Instructions for the task :: Go from the first line below to the one with "def Dom_mayores_abajo (carton" and print each line exactly.

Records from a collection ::
== Segment start ==

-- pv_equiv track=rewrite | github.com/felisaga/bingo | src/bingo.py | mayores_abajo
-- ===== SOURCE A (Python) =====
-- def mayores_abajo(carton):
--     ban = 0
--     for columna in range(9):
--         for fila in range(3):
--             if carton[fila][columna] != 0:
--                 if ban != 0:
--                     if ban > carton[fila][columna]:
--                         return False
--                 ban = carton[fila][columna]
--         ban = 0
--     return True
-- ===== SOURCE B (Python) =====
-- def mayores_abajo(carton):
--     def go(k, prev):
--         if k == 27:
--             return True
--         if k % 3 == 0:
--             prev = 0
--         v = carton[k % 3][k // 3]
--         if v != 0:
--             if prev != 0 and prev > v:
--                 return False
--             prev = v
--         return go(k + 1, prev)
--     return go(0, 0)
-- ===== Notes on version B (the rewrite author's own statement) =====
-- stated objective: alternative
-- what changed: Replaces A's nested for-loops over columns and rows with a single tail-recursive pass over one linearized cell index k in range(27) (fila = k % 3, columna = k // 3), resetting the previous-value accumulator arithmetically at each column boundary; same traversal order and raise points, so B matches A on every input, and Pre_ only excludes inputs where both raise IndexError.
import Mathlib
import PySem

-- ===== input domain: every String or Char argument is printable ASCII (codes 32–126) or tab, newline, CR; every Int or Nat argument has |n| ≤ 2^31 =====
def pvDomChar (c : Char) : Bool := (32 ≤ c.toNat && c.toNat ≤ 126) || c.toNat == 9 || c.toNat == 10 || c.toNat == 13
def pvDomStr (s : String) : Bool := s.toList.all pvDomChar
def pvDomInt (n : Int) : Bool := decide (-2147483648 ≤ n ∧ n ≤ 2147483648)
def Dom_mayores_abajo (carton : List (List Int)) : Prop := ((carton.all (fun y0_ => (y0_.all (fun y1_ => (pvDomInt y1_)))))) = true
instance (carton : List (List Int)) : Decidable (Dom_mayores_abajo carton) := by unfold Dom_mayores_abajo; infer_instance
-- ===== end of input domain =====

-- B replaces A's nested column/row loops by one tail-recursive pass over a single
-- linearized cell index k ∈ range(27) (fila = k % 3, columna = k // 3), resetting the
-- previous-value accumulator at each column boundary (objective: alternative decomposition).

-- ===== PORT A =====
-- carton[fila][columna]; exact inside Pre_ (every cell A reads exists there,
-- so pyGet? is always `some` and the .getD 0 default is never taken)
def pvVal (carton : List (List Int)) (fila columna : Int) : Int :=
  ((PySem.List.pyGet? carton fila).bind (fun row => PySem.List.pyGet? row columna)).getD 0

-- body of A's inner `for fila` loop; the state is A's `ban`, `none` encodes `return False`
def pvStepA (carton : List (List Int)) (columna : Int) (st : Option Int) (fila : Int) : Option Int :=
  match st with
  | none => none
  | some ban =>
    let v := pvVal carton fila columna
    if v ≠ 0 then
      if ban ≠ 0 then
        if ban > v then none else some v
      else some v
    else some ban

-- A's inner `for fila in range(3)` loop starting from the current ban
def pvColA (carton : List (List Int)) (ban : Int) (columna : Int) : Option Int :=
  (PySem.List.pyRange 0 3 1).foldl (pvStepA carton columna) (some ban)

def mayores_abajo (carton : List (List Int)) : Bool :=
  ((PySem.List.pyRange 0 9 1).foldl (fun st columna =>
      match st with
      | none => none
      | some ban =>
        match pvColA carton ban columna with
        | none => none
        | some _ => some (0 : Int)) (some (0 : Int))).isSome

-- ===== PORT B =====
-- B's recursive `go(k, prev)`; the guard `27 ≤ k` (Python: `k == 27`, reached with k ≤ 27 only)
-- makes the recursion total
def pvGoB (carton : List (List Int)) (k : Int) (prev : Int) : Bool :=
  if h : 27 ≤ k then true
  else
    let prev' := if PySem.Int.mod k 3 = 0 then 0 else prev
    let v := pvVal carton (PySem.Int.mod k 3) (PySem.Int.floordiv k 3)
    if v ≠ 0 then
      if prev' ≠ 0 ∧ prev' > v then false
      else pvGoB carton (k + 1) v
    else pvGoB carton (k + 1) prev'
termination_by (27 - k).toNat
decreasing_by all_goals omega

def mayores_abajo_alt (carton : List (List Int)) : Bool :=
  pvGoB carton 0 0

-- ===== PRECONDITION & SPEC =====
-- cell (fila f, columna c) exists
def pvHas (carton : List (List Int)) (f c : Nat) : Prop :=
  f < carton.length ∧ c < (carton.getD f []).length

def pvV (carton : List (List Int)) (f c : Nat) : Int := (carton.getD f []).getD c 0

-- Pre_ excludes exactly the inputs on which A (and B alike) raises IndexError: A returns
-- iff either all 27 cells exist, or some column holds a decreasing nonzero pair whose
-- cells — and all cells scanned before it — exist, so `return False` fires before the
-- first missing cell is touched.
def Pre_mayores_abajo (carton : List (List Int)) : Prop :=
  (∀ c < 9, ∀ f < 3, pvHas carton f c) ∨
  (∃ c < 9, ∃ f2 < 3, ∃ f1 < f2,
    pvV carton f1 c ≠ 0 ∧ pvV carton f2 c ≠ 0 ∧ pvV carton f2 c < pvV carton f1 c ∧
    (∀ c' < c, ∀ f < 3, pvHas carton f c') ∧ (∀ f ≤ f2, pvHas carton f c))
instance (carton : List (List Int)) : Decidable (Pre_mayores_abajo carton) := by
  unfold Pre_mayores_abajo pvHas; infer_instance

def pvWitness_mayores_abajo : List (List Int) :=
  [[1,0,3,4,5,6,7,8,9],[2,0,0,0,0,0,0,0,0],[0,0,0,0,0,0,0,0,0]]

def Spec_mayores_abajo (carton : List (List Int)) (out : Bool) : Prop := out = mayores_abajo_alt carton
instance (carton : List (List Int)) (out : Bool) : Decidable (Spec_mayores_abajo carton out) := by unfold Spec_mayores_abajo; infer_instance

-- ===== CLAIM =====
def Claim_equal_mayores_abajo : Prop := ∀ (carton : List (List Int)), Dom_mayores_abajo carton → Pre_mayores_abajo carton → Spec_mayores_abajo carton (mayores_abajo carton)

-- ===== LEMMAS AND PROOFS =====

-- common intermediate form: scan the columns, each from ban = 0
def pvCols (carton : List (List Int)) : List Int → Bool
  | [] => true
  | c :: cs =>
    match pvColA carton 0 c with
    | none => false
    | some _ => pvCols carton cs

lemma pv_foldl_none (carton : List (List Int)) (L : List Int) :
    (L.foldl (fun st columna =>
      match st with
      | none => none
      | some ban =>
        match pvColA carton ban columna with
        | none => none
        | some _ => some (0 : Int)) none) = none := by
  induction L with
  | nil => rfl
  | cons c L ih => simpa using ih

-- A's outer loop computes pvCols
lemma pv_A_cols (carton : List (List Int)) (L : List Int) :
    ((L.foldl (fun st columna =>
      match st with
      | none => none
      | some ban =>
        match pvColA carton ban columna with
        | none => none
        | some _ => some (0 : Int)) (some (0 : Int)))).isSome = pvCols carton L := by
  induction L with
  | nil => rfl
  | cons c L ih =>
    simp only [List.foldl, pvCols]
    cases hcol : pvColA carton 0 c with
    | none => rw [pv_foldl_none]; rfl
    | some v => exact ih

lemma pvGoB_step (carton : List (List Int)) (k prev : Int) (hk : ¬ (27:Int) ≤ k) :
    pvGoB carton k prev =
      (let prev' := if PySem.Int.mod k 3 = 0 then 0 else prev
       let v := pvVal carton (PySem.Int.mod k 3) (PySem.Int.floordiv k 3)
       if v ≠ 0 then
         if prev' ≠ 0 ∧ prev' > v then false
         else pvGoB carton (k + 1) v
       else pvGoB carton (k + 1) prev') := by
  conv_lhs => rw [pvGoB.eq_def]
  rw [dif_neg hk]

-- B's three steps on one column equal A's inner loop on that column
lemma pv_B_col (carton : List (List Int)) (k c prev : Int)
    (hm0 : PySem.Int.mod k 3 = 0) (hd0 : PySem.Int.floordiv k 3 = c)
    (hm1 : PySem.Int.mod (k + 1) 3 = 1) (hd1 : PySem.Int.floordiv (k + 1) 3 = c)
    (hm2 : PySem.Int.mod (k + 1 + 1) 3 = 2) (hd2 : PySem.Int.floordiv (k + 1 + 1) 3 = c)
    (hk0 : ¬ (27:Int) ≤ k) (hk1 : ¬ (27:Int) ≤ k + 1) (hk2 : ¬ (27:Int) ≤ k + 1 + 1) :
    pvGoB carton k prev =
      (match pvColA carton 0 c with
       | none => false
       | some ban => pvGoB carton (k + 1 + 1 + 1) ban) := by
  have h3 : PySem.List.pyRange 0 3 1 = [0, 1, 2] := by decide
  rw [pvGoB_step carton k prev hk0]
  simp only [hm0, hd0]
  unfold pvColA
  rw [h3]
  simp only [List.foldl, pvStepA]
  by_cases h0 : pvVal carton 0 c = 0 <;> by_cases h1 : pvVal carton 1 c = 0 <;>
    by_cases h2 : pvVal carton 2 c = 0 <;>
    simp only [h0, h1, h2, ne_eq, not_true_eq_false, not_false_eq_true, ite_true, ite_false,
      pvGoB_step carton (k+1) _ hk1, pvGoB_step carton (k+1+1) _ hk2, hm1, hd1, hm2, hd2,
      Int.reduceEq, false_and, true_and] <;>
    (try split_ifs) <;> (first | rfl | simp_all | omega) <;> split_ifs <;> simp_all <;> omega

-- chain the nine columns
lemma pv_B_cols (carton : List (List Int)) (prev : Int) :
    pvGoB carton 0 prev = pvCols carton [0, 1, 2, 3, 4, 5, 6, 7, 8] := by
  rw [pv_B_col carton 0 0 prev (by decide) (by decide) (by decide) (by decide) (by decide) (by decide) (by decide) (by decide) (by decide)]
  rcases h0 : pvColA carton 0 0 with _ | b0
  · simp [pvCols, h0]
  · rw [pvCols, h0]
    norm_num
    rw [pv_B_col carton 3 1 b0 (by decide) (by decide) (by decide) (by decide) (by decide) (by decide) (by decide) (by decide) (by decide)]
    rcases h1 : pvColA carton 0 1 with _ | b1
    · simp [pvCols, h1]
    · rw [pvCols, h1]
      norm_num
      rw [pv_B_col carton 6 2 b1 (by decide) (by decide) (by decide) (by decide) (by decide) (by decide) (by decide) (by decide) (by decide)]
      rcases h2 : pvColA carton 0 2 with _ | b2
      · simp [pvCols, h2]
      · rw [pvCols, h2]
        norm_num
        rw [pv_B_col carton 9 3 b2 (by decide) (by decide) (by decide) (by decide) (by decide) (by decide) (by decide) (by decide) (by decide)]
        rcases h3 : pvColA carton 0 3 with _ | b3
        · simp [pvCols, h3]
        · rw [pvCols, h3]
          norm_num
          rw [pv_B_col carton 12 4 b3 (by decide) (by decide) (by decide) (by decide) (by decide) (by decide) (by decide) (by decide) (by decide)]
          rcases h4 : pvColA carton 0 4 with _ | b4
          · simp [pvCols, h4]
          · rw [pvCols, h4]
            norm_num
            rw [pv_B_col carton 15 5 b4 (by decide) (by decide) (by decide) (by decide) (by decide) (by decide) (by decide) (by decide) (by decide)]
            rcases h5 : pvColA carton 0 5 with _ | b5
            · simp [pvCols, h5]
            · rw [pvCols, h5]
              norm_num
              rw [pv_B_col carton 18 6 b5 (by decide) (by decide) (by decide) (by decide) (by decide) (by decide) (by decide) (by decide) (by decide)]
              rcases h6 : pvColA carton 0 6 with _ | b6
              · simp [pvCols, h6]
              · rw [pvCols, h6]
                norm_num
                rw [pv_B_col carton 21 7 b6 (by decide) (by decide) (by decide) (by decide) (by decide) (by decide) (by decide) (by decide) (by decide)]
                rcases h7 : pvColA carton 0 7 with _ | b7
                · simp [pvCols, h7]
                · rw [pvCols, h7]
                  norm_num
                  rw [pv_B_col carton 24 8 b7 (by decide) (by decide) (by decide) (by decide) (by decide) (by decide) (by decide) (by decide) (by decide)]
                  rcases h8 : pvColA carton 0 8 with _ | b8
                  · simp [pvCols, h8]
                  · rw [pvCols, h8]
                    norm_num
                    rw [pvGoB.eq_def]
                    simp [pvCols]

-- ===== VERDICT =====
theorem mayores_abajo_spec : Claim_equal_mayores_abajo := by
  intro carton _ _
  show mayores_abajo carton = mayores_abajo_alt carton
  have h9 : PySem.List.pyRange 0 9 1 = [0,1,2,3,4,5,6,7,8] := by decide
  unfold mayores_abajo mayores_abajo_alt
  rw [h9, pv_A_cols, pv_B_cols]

== Segment end ==

Result ::
-- pv_equiv track=rewrite | github.com/felisaga/bingo | src/bingo.py | mayores_abajo
-- ===== SOURCE A (Python) =====
-- def mayores_abajo(carton):
--     ban = 0
--     for columna in range(9):
--         for fila in range(3):
--             if carton[fila][columna] != 0:
--                 if ban != 0:
--                     if ban > carton[fila][columna]:
--                         return False
--                 ban = carton[fila][columna]
--         ban = 0
--     return True
-- ===== SOURCE B (Python) =====
-- def mayores_abajo(carton):
--     def go(k, prev):
--         if k == 27:
--             return True
--         if k % 3 == 0:
--             prev = 0
--         v = carton[k % 3][k // 3]
--         if v != 0:
--             if prev != 0 and prev > v:
--                 return False
--             prev = v
--         return go(k + 1, prev)
--     return go(0, 0)
-- ===== Notes on version B (the rewrite author's own statement) =====
-- stated objective: alternative
-- what changed: Replaces A's nested for-loops over columns and rows with a single tail-recursive pass over one linearized cell index k in range(27) (fila = k % 3, columna = k // 3), resetting the previous-value accumulator arithmetically at each column boundary; same traversal order and raise points, so B matches A on every input, and Pre_ only excludes inputs where both raise IndexError.
import Mathlib
import PySem

-- ===== input domain: every String or Char argument is printable ASCII (codes 32–126) or tab, newline, CR; every Int or Nat argument has |n| ≤ 2^31 =====
def pvDomChar (c : Char) : Bool := (32 ≤ c.toNat && c.toNat ≤ 126) || c.toNat == 9 || c.toNat == 10 || c.toNat == 13
def pvDomStr (s : String) : Bool := s.toList.all pvDomChar
def pvDomInt (n : Int) : Bool := decide (-2147483648 ≤ n ∧ n ≤ 2147483648)
def Dom_mayores_abajo (carton : List (List Int)) : Prop := ((carton.all (fun y0_ => (y0_.all (fun y1_ => (pvDomInt y1_)))))) = true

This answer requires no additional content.